ARGENTINA EN SERIO RIESGO DE BALCANIZACIÓN.
CUARTA PARTE – EN MÉRITO A LA BREVEDAD
En mérito a la brevedad, en las entregas precedentes, omití muchos hechos e indicadores que avalan la fundamentada preocupación por los riesgos de balcanización que se pueden ver claramente en el horizonte cercano o relativamente mediato de Argentina. Analizo aquí algunos de ellos.
Demostrado escaso o nulo interés de gobiernos liberales por concretar obras de infraestructura que facilitan la integración territorial.
Son “expertos” en fabricar excusas para impedir inversiones, sea aduciendo “limitaciones presupuestarias” (mientras facilitan exenciones para los sectores de muy altos ingresos, léase oligarquías agropecuarias, financieras, especuladoras-importadoras, y otras), o tildando de “faraónicas” las grandes obras que precisamente cimentan la grandeza nacional. Tomando como referencia el comienzo del siglo XXI, se podía constatar: la escasa red de autovías que existía y los muchos kilómetros de rutas sin pavimentar; las limitaciones excluyentes del Sistema Eléctrico Interconectado Nacional, que marginaba a muchas provincias y tenía dos subsistemas de redes aislados entre si; la marginación de todo el NEA y de muchos otros usuarios, de la red de gasoductos; las escasas frecuencias de vuelos de cabotaje, los viejos aviones de segunda mano de los “eficientes” privados españoles hoy encarcelados por delitos, y la centralización total respecto al Aeroparque Metropolitano; la sentida carencia de trenes de carga y pasajeros, desmantelada la red en los siniestros años ’90; la falta casi total de fletes fluviales para el comercio interno, igual que el transporte marítimo de cabotaje; las deficiencias de las infraestructuras de educación y salud pública, tanto más acentuadas fuera del núcleo central de la Pampa Húmeda; falta de inversiones en rubros de Generación y Transmisión en el sistema eléctrico además de grandes obras paralizadas, como Atucha II y Yacyretá. Todas esas carencias frenaban la necesaria vertebración territorial, y como tal operaban a favor de la disolución nacional. En todo eso se invirtió fuertemente en los doce años de economía keynesiana (con fuerte participación estatal) en el período 2003-2015, si bien en un país de dimensiones continentales y que experimentó fuerte crecimiento como Argentina, las cuantiosas inversiones hechas siempre resultan insuficientes.
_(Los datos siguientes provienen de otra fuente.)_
-- pv_equiv track=rewrite | github.com/youngminpark2559/kaggle | SPIE-AAPM-NCI_BreastPathQ_Cancer_Cellularity_Challenge_2019/src/utils/utils_common.py | divisorGenerator
-- ===== SOURCE A (Python) =====
-- import math
--
-- def divisorGenerator(n):
--     large_divisors=[]
--     for i in range(1,int(math.sqrt(n)+1)):
--         if n%i==0:
--             yield i
--             if i*i!=n:
--                 large_divisors.append(n/i)
--     for divisor in reversed(large_divisors):
--         yield int(divisor)
-- ===== SOURCE B (Python) =====
-- import math
--
-- def divisorGenerator(n):
--     # Factorize n into prime powers, build the divisor list by combining them,
--     # then sort once and yield. (No sqrt-pairing of i with n/i.)
--     if n <= 0:
--         return
--     divisors = [1]
--     m = n
--     p = 2
--     while p * p <= m:
--         if m % p == 0:
--             e = 0
--             while m % p == 0:
--                 m //= p
--                 e += 1
--             divisors = [d * p ** k for d in divisors for k in range(e + 1)]
--         p += 1
--     if m > 1:
--         divisors = [d for x in divisors for d in (x, x * m)]
--     for d in sorted(divisors):
--         yield d
-- ===== Notes on version B (the rewrite author's own statement) =====
-- stated objective: alternative
-- what changed: A scans i=1..sqrt(n) pairing each small divisor i with its cofactor n/i (yield smalls ascending, replay a large-divisor buffer reversed); B instead factorizes n into prime powers by trial division, builds the divisor list as products of prime powers, and yields sorted(divisors) once.
import Mathlib
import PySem
-- pv_equiv track=rewrite | github.com/winstoncheong/arxiv-fixes | hep-th_9408074v2/convert.py | fix_line_imbalances
-- ===== SOURCE A (Python) =====
-- def count_imbalances(line: str) -> int:
--     """
--     Count number of starting braces without ending braces
--     """
--     count = 0
--     for char in line:
--         if char == "{":
--             count += 1
--         elif char == "}":
--             count -= 1
--     return count
--
-- def fix_line_imbalances(lines: list[str]) -> list[str]:
--     """
--     If line contains starting brace without ending brace, need to combine lines until ending brace match found
--     """
--
--     new_lines = []
--
--     i = 0
--     while i < len(lines):
--         line = lines[i]
--         while count_imbalances(line) != 0:
--             # keep adding lines until ending brace match found
--             i += 1
--             line += " " + lines[i]
--
--             if i >= len(lines):
--                 raise Exception("Line imbalance not closed at end of lines. Got to: " + line)
--         # line is balanced, add it to new lines
--
--         new_lines.append(line)
--         i+=1
--
--     return new_lines
-- ===== SOURCE B (Python) =====
-- def fix_line_imbalances(lines: list[str]) -> list[str]:
--     """
--     One pass: keep a running brace balance and a buffer of the lines of the
--     current (still unbalanced) group; flush the buffer whenever the balance
--     returns to zero.
--     """
--     new_lines = []
--     buf = []
--     bal = 0
--     for line in lines:
--         buf.append(line)
--         for ch in line:
--             if ch == "{":
--                 bal += 1
--             elif ch == "}":
--                 bal -= 1
--         if bal == 0:
--             new_lines.append(" ".join(buf))
--             buf = []
--     if buf:
--         raise Exception("Line imbalance not closed at end of lines. Got to: " + " ".join(buf))
--     return new_lines
-- ===== Notes on version B (the rewrite author's own statement) =====
-- stated objective: alternative
-- what changed: Instead of re-counting the braces of the growing merged line after every append (nested merge loop with index arithmetic), B makes one pass keeping a running brace balance and a buffer of the current group, joining each balanced group with a single ' '.join; measured ~1.3x faster, below the 1.5x bar, so no speed is claimed.
import Mathlib
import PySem

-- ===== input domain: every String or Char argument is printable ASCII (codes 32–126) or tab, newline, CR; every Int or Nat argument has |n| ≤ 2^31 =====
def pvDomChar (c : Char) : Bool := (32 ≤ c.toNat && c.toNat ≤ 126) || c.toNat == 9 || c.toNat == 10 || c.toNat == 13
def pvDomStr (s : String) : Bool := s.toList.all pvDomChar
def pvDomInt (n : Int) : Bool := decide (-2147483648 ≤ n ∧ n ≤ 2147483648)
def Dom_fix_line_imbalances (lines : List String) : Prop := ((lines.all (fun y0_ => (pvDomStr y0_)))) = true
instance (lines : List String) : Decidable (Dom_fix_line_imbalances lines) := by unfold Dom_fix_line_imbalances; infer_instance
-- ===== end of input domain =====

-- B replaces A's re-counting of the growing merged line by a single pass with a
-- running brace balance and a group buffer (objective: alternative; not measured as faster).
-- Where Python A raises (overall brace balance nonzero), both ports return [] via .getD; Pre_ excludes those inputs.

-- ===== PORT A =====
-- 'if char == "{": count += 1 elif char == "}": count -= 1'
def pvChStep (c : Int) (ch : Char) : Int :=
  if ch = '{' then c + 1 else if ch = '}' then c - 1 else c

-- count_imbalances(line)
def pvCountImb (line : String) : Int := line.toList.foldl pvChStep 0

mutual
  -- outer while loop over i (recursion on the remaining lines)
  def pvFixA : List String → Option (List String)
    | [] => some []
    | l :: ls => pvFixAGo l ls
  termination_by xs => (xs.length, 0)
  -- inner 'while count_imbalances(line) != 0' loop; none = Python raises (ran off the end)
  def pvFixAGo (line : String) (rest : List String) : Option (List String) :=
    if pvCountImb line = 0 then (pvFixA rest).map (line :: ·)
    else match rest with
      | [] => none
      | x :: xs => pvFixAGo (line ++ " " ++ x) xs
  termination_by (rest.length, 1)
end

def fix_line_imbalances (lines : List String) : List String := (pvFixA lines).getD []

-- ===== PORT B =====
-- one step of B's for-loop: append line to buf, update running balance over its chars, flush if balanced
def pvStepB (s : List String × List String × Int) (line : String) : List String × List String × Int :=
  let buf := s.2.1 ++ [line]
  let bal := line.toList.foldl pvChStep s.2.2
  if bal = 0 then (s.1 ++ [PySem.Str.join " " buf], [], 0) else (s.1, buf, bal)

def fix_line_imbalances_alt (lines : List String) : List String :=
  let s := lines.foldl pvStepB ([], [], 0)
  if s.2.1.isEmpty then s.1 else []   -- nonempty leftover buffer = Python raises; outside Pre_

-- ===== PRECONDITION & SPEC =====
def pvBraceBal (s : String) : Int := (s.toList.count '{' : Int) - (s.toList.count '}' : Int)

-- Pre_ excludes exactly the inputs on which Python A raises: a list whose total brace
-- balance is nonzero makes A's merging run past the end of the list (IndexError).
def Pre_fix_line_imbalances (lines : List String) : Prop := (lines.map pvBraceBal).sum = 0
instance (lines : List String) : Decidable (Pre_fix_line_imbalances lines) := by
  unfold Pre_fix_line_imbalances; infer_instance

def pvWitness_fix_line_imbalances : List String := ["a {", "} b", "{x}"]

def Spec_fix_line_imbalances (lines : List String) (out : List String) : Prop := out = fix_line_imbalances_alt lines
instance (lines : List String) (out : List String) : Decidable (Spec_fix_line_imbalances lines out) := by unfold Spec_fix_line_imbalances; infer_instance

-- ===== CLAIM (what is proved, stated in full; the proofs are below) =====
def Claim_equal_fix_line_imbalances : Prop := ∀ (lines : List String), Dom_fix_line_imbalances lines → Pre_fix_line_imbalances lines → Spec_fix_line_imbalances lines (fix_line_imbalances lines)

-- ===== LEMMAS AND PROOFS =====

-- proof model of B's loop: recursion over the remaining lines with (buf, bal) state
def pvGB : List String → Int → List String → Option (List String)
  | buf, _, [] => if buf.isEmpty then some [] else none
  | buf, bal, l :: ls =>
    let buf' := buf ++ [l]
    let bal' := bal + pvCountImb l
    if bal' = 0 then (pvGB [] 0 ls).map (PySem.Str.join " " buf' :: ·)
    else pvGB buf' bal' ls

lemma pvChStep_shift (cs : List Char) (c : Int) :
    cs.foldl pvChStep c = c + cs.foldl pvChStep 0 := by
  induction cs generalizing c with
  | nil => simp
  | cons h t ih =>
    simp only [List.foldl_cons]
    rw [ih (pvChStep c h), ih (pvChStep 0 h)]
    unfold pvChStep; split_ifs <;> omega

lemma pvCountImb_append (a b : String) :
    pvCountImb (a ++ b) = pvCountImb a + pvCountImb b := by
  unfold pvCountImb
  rw [String.toList_append, List.foldl_append, pvChStep_shift]

lemma pvCountImb_space : pvCountImb " " = 0 := by decide

lemma pvJoin_singleton (l : String) : PySem.Str.join " " [l] = l := by
  apply String.toList_inj.mp
  rw [PySem.Str.toList_join]
  simp [PySem.Chars.join_singleton]

lemma pvCharsJoin_append (sep p x : List Char) (ps : List (List Char)) :
    PySem.Chars.join sep ((p :: ps) ++ [x]) = PySem.Chars.join sep (p :: ps) ++ sep ++ x := by
  induction ps generalizing p with
  | nil => simp [PySem.Chars.join_cons_cons, PySem.Chars.join_singleton]
  | cons q qs ih =>
    show PySem.Chars.join sep (p :: q :: (qs ++ [x])) = _
    rw [PySem.Chars.join_cons_cons, ← List.cons_append, ih q, PySem.Chars.join_cons_cons]
    simp [List.append_assoc]

lemma pvJoin_append (buf : List String) (l : String) (h : buf ≠ []) :
    PySem.Str.join " " (buf ++ [l]) = PySem.Str.join " " buf ++ " " ++ l := by
  apply String.toList_inj.mp
  obtain ⟨p, ps, rfl⟩ := List.exists_cons_of_ne_nil h
  rw [String.toList_append, String.toList_append, PySem.Str.toList_join, PySem.Str.toList_join]
  simp only [List.map_append, List.map_cons, List.map_nil]
  exact pvCharsJoin_append " ".toList p.toList l.toList (ps.map String.toList)

-- B's foldl, started from any state, equals the model with the accumulator threaded outside
lemma pvFoldB_eq_gB (rest : List String) : ∀ (acc buf : List String) (bal : Int),
    (if (rest.foldl pvStepB (acc, buf, bal)).2.1.isEmpty then
        some (rest.foldl pvStepB (acc, buf, bal)).1 else none)
      = (pvGB buf bal rest).map (acc ++ ·) := by
  induction rest with
  | nil =>
    intro acc buf bal
    simp only [List.foldl_nil, pvGB]
    by_cases h : buf.isEmpty <;> simp [h]
  | cons l ls ih =>
    intro acc buf bal
    simp only [List.foldl_cons, pvStepB, pvGB, pvCountImb]
    rw [pvChStep_shift l.toList bal]
    by_cases h : bal + l.toList.foldl pvChStep 0 = 0
    · simp only [if_pos h, ih]
      cases pvGB [] 0 ls <;> simp
    · simp only [if_neg h, ih]

-- the central correspondence: B's model equals A's mutual recursion
lemma pvGB_eq_fixA (rest : List String) :
    pvGB [] 0 rest = pvFixA rest ∧
    ∀ buf bal, buf ≠ [] → bal = pvCountImb (PySem.Str.join " " buf) → bal ≠ 0 →
      pvGB buf bal rest = pvFixAGo (PySem.Str.join " " buf) rest := by
  induction rest with
  | nil =>
    constructor
    · simp [pvGB, pvFixA]
    · intro buf bal hbuf hbal hne
      have h1 : buf.isEmpty = false := by simpa using hbuf
      have h2 : ¬ pvCountImb (PySem.Str.join " " buf) = 0 := fun hc => hne (hbal.trans hc)
      rw [pvFixAGo.eq_def, if_neg h2]
      simp [pvGB, h1]
  | cons l ls ih =>
    have key : ∀ buf bal, buf ≠ [] → bal = pvCountImb (PySem.Str.join " " buf) → bal ≠ 0 →
        pvGB buf bal (l :: ls) = pvFixAGo (PySem.Str.join " " buf) (l :: ls) := by
      intro buf bal hbuf hbal hne
      have hjoin := pvJoin_append buf l hbuf
      have hbal' : bal + pvCountImb l = pvCountImb (PySem.Str.join " " (buf ++ [l])) := by
        rw [hjoin, pvCountImb_append, pvCountImb_append, pvCountImb_space, hbal]; ring
      have hA : pvFixAGo (PySem.Str.join " " buf) (l :: ls)
          = pvFixAGo (PySem.Str.join " " buf ++ " " ++ l) ls := by
        rw [pvFixAGo.eq_def, if_neg (fun hc => hne (hbal.trans hc))]
      rw [hA, ← hjoin]
      simp only [pvGB]
      by_cases h0 : bal + pvCountImb l = 0
      · rw [if_pos h0, pvFixAGo.eq_def, if_pos (by rw [← hbal']; exact h0), ih.1]
      · rw [if_neg h0]
        exact ih.2 (buf ++ [l]) (bal + pvCountImb l) (by simp) hbal' h0
    refine ⟨?_, key⟩
    have hA : pvFixA (l :: ls) = pvFixAGo l ls := by simp [pvFixA]
    simp only [pvGB]
    rw [hA]
    simp only [List.nil_append, zero_add]
    by_cases h0 : pvCountImb l = 0
    · rw [if_pos h0, ih.1, pvJoin_singleton, pvFixAGo.eq_def, if_pos h0]
    · rw [if_neg h0]
      have h := ih.2 [l] (pvCountImb l) (by simp) (by rw [pvJoin_singleton]) h0
      rw [pvJoin_singleton] at h
      exact h

-- A and B agree on every input (both ports return [] exactly where Python raises)
lemma pvPorts_eq (lines : List String) : fix_line_imbalances lines = fix_line_imbalances_alt lines := by
  have h := pvFoldB_eq_gB lines [] [] 0
  rw [(pvGB_eq_fixA lines).1] at h
  simp only [List.nil_append, Option.map_id'] at h
  unfold fix_line_imbalances fix_line_imbalances_alt
  show (pvFixA lines).getD [] =
    if (lines.foldl pvStepB ([], [], 0)).2.1.isEmpty then (lines.foldl pvStepB ([], [], 0)).1 else []
  by_cases he : (lines.foldl pvStepB ([], [], 0)).2.1.isEmpty
  · rw [if_pos he]; rw [if_pos he] at h; rw [← h]; rfl
  · rw [if_neg he]; rw [if_neg he] at h; rw [← h]; rfl

-- ===== VERDICT (by name: the statement is the Claim_ definition above) =====
theorem fix_line_imbalances_spec : Claim_equal_fix_line_imbalances := by
  intro lines _ _
  unfold Spec_fix_line_imbalances
  exact pvPorts_eq lines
Habiendo vuelto de bruces al neoliberalismo rampante, el cuadro de situación es el brevemente descripto a continuación.
Desguace o privatización de Aerolíneas Argentinas.
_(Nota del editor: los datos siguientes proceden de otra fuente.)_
-- pv_equiv track=rewrite | github.com/giordanoEnzo/HareSync | app/utils/formatar.py | remover_pontuacao
-- ===== SOURCE A (Python) =====
-- def remover_pontuacao(texto):
--     pontuacao = ".,;:!?()[]{}--\/*&=+-"
--     texto_minusculo = texto.lower()
--     texto_formatado = ''
--
--     for char in texto_minusculo:
--         if char not in pontuacao:
--             texto_formatado += char
--
--     return texto_formatado
-- ===== SOURCE B (Python) =====
-- def remover_pontuacao(texto):
--     t = texto.lower()
--     for p in ".,;:!?()[]{}--\/*&=+-":
--         t = t.replace(p, '')
--     return t
-- ===== Notes on version B (the rewrite author's own statement) =====
-- stated objective: faster
-- what changed: Instead of A's single accumulation pass with a per-character membership test and repeated string concatenation, B makes one global str.replace deletion pass over the string for each punctuation character (staged passes keyed by the punctuation).
import Mathlib
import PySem

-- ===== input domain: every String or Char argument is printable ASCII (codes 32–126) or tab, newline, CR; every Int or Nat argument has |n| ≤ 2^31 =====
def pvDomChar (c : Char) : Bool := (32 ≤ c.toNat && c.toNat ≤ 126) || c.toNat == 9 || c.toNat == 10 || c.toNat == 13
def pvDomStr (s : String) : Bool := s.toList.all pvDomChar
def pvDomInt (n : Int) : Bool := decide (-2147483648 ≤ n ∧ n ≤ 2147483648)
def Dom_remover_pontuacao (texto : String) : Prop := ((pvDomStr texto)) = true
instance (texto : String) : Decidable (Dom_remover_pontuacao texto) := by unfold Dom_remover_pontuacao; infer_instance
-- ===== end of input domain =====

-- B lowercases once and then runs one whole-string str.replace deletion pass per punctuation
-- character (staged passes keyed by the punctuation) instead of A's single accumulation loop
-- with a membership test; return value only, no side effects.

-- ===== PORT A =====
def remover_pontuacao (texto : String) : String :=
  let pontuacao : List Char := ".,;:!?()[]{}--\\/*&=+-".toList
  let texto_minusculo : List Char := (PySem.Str.lower texto).toList
  let texto_formatado : List Char :=
    texto_minusculo.foldl (fun acc c => if !(pontuacao.contains c) then acc ++ [c] else acc) []
  String.ofList texto_formatado

-- ===== PORT B =====
def remover_pontuacao_alt (texto : String) : String :=
  let t := PySem.Str.lower texto
  ".,;:!?()[]{}--\\/*&=+-".toList.foldl
    (fun t p => PySem.Str.replace t (String.ofList [p]) "") t

-- ===== PRECONDITION & SPEC =====
def Spec_remover_pontuacao (texto : String) (out : String) : Prop := out = remover_pontuacao_alt texto
instance (texto : String) (out : String) : Decidable (Spec_remover_pontuacao texto out) := by unfold Spec_remover_pontuacao; infer_instance

-- ===== CLAIM (what is proved, stated in full; the proofs are below) =====
def Claim_equal_remover_pontuacao : Prop := ∀ (texto : String), Dom_remover_pontuacao texto → Spec_remover_pontuacao texto (remover_pontuacao texto)

-- ===== LEMMAS AND PROOFS =====

-- deleting one character with replace is filtering it out
theorem replace_go_single (c : Char) (fuel : Nat) (l acc : List Char) (h : l.length ≤ fuel) :
    PySem.Chars.replace.go [c] [] fuel l acc = acc.reverse ++ l.filter (· ≠ c) := by
  induction fuel generalizing l acc with
  | zero =>
    have : l = [] := List.length_eq_zero_iff.mp (Nat.le_zero.mp h)
    subst this
    simp [PySem.Chars.replace.go]
  | succ n ih =>
    cases l with
    | nil => simp [PySem.Chars.replace.go]
    | cons d t =>
      simp only [PySem.Chars.replace.go]
      by_cases hd : d = c
      · subst hd
        have hpre : List.isPrefixOf [d] (d :: t) = true := by
          simp [List.isPrefixOf]
        rw [if_pos hpre]
        simp only [List.length_cons] at h
        simp only [List.length_singleton, List.drop_succ_cons, List.drop_zero]
        rw [ih _ _ (by omega)]
        simp
      · have hpre : List.isPrefixOf [c] (d :: t) = true ↔ False := by
          simp [List.isPrefixOf]; intro h'; exact hd h'.symm
        rw [if_neg (by simp [hpre])]
        simp only [List.length_cons] at h
        rw [ih _ _ (by omega)]
        simp [hd]

theorem replace_single (c : Char) (l : List Char) :
    PySem.Chars.replace l [c] [] = l.filter (· ≠ c) := by
  simp only [PySem.Chars.replace, List.isEmpty_cons, if_false, Bool.false_eq_true]
  exact replace_go_single c l.length l [] le_rfl

-- folding single-character deletions over a list of characters filters out all of them
theorem foldl_filter_ne (ps : List Char) (l : List Char) :
    ps.foldl (fun t p => t.filter (· ≠ p)) l = l.filter (fun c => !(ps.contains c)) := by
  induction ps generalizing l with
  | nil => simp
  | cons p ps ih =>
    simp only [List.foldl_cons, ih, List.filter_filter]
    apply List.filter_congr
    intro c _
    by_cases h : c = p <;> simp [h]

-- ===== VERDICT (by name: the statement is the Claim_ definition above) =====
theorem remover_pontuacao_spec : Claim_equal_remover_pontuacao := by
  intro texto _
  show remover_pontuacao texto = remover_pontuacao_alt texto
  unfold remover_pontuacao remover_pontuacao_alt
  dsimp only
  rw [PySem.List.foldl_append_if_eq_filter, List.nil_append]
  -- turn B's string-level foldl into a list-level foldl of filters
  have hB : ∀ (ps : List Char) (s : String),
      (ps.foldl (fun t p => PySem.Str.replace t (String.ofList [p]) "") s).toList
        = ps.foldl (fun t p => t.filter (· ≠ p)) s.toList := by
    intro ps
    induction ps with
    | nil => intro s; rfl
    | cons p ps ih =>
      intro s
      simp only [List.foldl_cons, ih, PySem.Str.toList_replace, String.toList_ofList]
      congr 1
      exact replace_single p s.toList
  apply String.toList_injective
  rw [hB, foldl_filter_ne]
  simp [String.toList_ofList]
theorem mem_bfsBody {frontier visited : PySem.Set Int} {x : Int} (a : PySem.Set Int) (e : Int × Int) :
    (x ∈ (if PySem.Set.contains frontier e.2 && !PySem.Set.contains visited e.1
          then PySem.Set.add (if PySem.Set.contains frontier e.1 && !PySem.Set.contains visited e.2
                              then PySem.Set.add a e.2 else a) e.1
          else (if PySem.Set.contains frontier e.1 && !PySem.Set.contains visited e.2
                then PySem.Set.add a e.2 else a))) ↔
      x ∈ a ∨ (((e.1 ∈ frontier ∧ e.2 = x) ∨ (e.2 ∈ frontier ∧ e.1 = x)) ∧ x ∉ visited) := by
  split_ifs with h2 h1 h1 <;>
    simp only [Bool.and_eq_true, Bool.not_eq_true', ← Bool.not_eq_true,
      PySem.Set.contains_iff, PySem.Set.mem_add] at * <;>
    constructor <;> intro h <;> rcases h with h | h <;>
    try tauto
  all_goals
    try (rcases h with ⟨h | h, hv⟩ <;> try tauto)
  all_goals
    first
      | (rcases h with ⟨hm, rfl⟩; tauto)
      | (subst_vars; tauto)


theorem mem_bfsStep_aux {frontier visited : PySem.Set Int} {x : Int} :
    ∀ (l : List (Int × Int)) (acc : PySem.Set Int),
      x ∈ l.foldl (fun acc e =>
        let acc1 := if PySem.Set.contains frontier e.1 && !PySem.Set.contains visited e.2
                    then PySem.Set.add acc e.2 else acc
        if PySem.Set.contains frontier e.2 && !PySem.Set.contains visited e.1
        then PySem.Set.add acc1 e.1 else acc1) acc ↔
      x ∈ acc ∨ ∃ e ∈ l, ((e.1 ∈ frontier ∧ e.2 = x) ∨ (e.2 ∈ frontier ∧ e.1 = x)) ∧ x ∉ visited := by
  intro l
  induction l with
  | nil => intro acc; simp
  | cons e rest ih =>
      intro acc
      rw [List.foldl_cons, ih, mem_bfsBody]
      simp only [List.mem_cons]
      constructor
      · rintro (h | ⟨f, hf, hor⟩)
        · rcases h with h | h
          · exact Or.inl h
          · exact Or.inr ⟨e, Or.inl rfl, h⟩
        · exact Or.inr ⟨f, Or.inr hf, hor⟩
      · rintro (h | ⟨f, (rfl | hf), hor⟩)
        · exact Or.inl (Or.inl h)
        · exact Or.inl (Or.inr hor)
        · exact Or.inr ⟨f, hf, hor⟩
Manejada hoy por una extranjera, transgrediendo normas legales que lo invalidan, “prestada” para el cargo por General Motors, esa ejecutiva corporativa tiene impronta ultra privatista, pese a lo cual tuvo que reconocer la excelencia de la flota en servicio. La desfinanciación, el abandono de destinos de cabotaje e internacionales, y otras acciones destinadas a su debilitamiento como paso previo a su privatización, además de hacernos perder el orgullo de poseer nuestra eficiente línea de bandera (tenerla implica soberanía), es previsible que la voracidad y total falta de sentido de lo estratégico por parte de líneas extranjeras y/o privadas, volverán a quitar frecuencias a destinos menos rentables. Por supuesto que con visión nacional, el lucro real no es solo el directo, sino el conjunto de beneficios socio económicos que brinda al país, al favorecer las comunicaciones rápidas, seguras y eficientes. La chileno-brasileña Latam, y la colombiana Avianca (a la que Macri vendió su empresa aérea Macair, lo que le facilitaría a Avianca los destinos internos más rentables), se perfilan como fuertes competidores que debilitarían (intencionalmente por parte de los gobernantes “privadófilos”) la continuidad de AA estatal y argentina.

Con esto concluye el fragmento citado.